Doctor Stein ... the revered Doctor Stein, whose interest in me at the laboratory has so warmed my heart, is coming down my steps. I am beyond surprise. Within this mothering darkness of my life words and customs and conventions move quite nimbly. So I greet Doctor Stein. I observe how his gentle face is a bit clumsied by his embarrassment:

“I just thought I’d drop in. I knew, though I’d said ‘Come,’ you were not coming to see me.”

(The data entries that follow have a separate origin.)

lemma max?_eq_head_sorted_rev (xs : List (String × Int)) :
    PySem.List.max? xs (fun x => x.2) = (PySem.List.sorted xs (fun x => x.2) true).head? := by
  rw [max?_def, sorted_rev_def, head?_foldl_insR xs [] (by simp)]
  rfl

-- A's pop-in-a-loop equals B's find-index-and-splice
lemma popFirstA_eq_dropFirstB (name : String) (xs : List (String × Int)) :
    popFirstA name xs = dropFirstB name xs := by
  induction xs with
  | nil => rfl
  | cons s rest ih =>
    by_cases h : name = s.1
    · simp [popFirstA, dropFirstB, List.findIdx?_cons, h]
    · have hb : (name == s.1) = false := by simpa using h
      cases hfi : rest.findIdx? (fun s => name == s.1) with
      | none => simp [popFirstA, h, ih, dropFirstB, List.findIdx?_cons, hb, hfi]
      | some i =>
        simp [popFirstA, h, ih, dropFirstB, List.findIdx?_cons, hb, hfi,
          List.eraseIdx_cons_succ]

-- ===== VERDICT (by name: the statement is the Claim_ definition above) =====
theorem check_movement_spec : Claim_equal_check_movement := by
  intro rs scores _ hpre
  unfold Spec_check_movement
  unfold check_movement check_movement_alt
  have hne : PySem.List.sorted scores (fun x => x.2) true ≠ [] := by
    intro hnil
    have hperm := PySem.List.sorted_perm scores (fun x => x.2) true
    rw [hnil] at hperm
    exact hpre hperm.symm.eq_nil
  cases hR : PySem.List.sorted scores (fun x => x.2) true with
  | nil => exact absurd hR hne
  | cons best t =>
    have hmax : PySem.List.max? scores (fun x => x.2) = some best := by
      rw [max?_eq_head_sorted_rev, hR]; rfl
    rw [hmax]
    have hsim :
        PySem.List.sorted (scores.filter (fun x => decide (|x.2 - best.2| < 50))) (fun x => x.2) true
          = (best :: t).filter (fun x => decide (|x.2 - best.2| < 50)) := by
      rw [← filter_sorted_rev, hR]
    simp only [hsim, popFirstA_eq_dropFirstB]
    by_cases h1 : rs.1 = best.1
    · simp [h1]
    · simp only [h1, if_false]
      by_cases h2 : rs.2 - best.2 > -30
      · simp [h2]
      · simp only [h2, if_false]
        by_cases h3 : rs.2 - best.2 > -75
        · simp [h3]
        · simp only [h3, if_false]
          by_cases h4 : rs.2 - best.2 > -150
          · simp [h4]
          · simp only [h4, if_false]
            by_cases h5 : rs.2 - best.2 > -250 <;> simp [h5]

“Doctor Stein, I didn’t dare.... I was afraid you’d forgotten that casual invitation.”

“Just so. So I came.”

“Won’t you come back, Doctor Stein?”

He followed me docilely, and took the chair I pointed out for him, sprawling a bit with his legs out, priming his pipe, and his eyes puzzled at the curtains over my book shelves.

“You cover your books, when you need to think deep?” he asked.

“This time I did. I never have before.”

He puffed hard at his pipe, clenching the bowl in his fist. A naïf discomfort faintly fretted his natural ease. His fine mouth moved, his gray thick brows lowered over his eyes, and in his eyes there was a twinkle as if this was a holiday for him, and he a bit rusty at it.

“Oh,” I exclaimed, as the man’s playful candor shone to me not at war but at one with his limpid mind. “Oh, I am so glad, so glad that you cared to drop in!”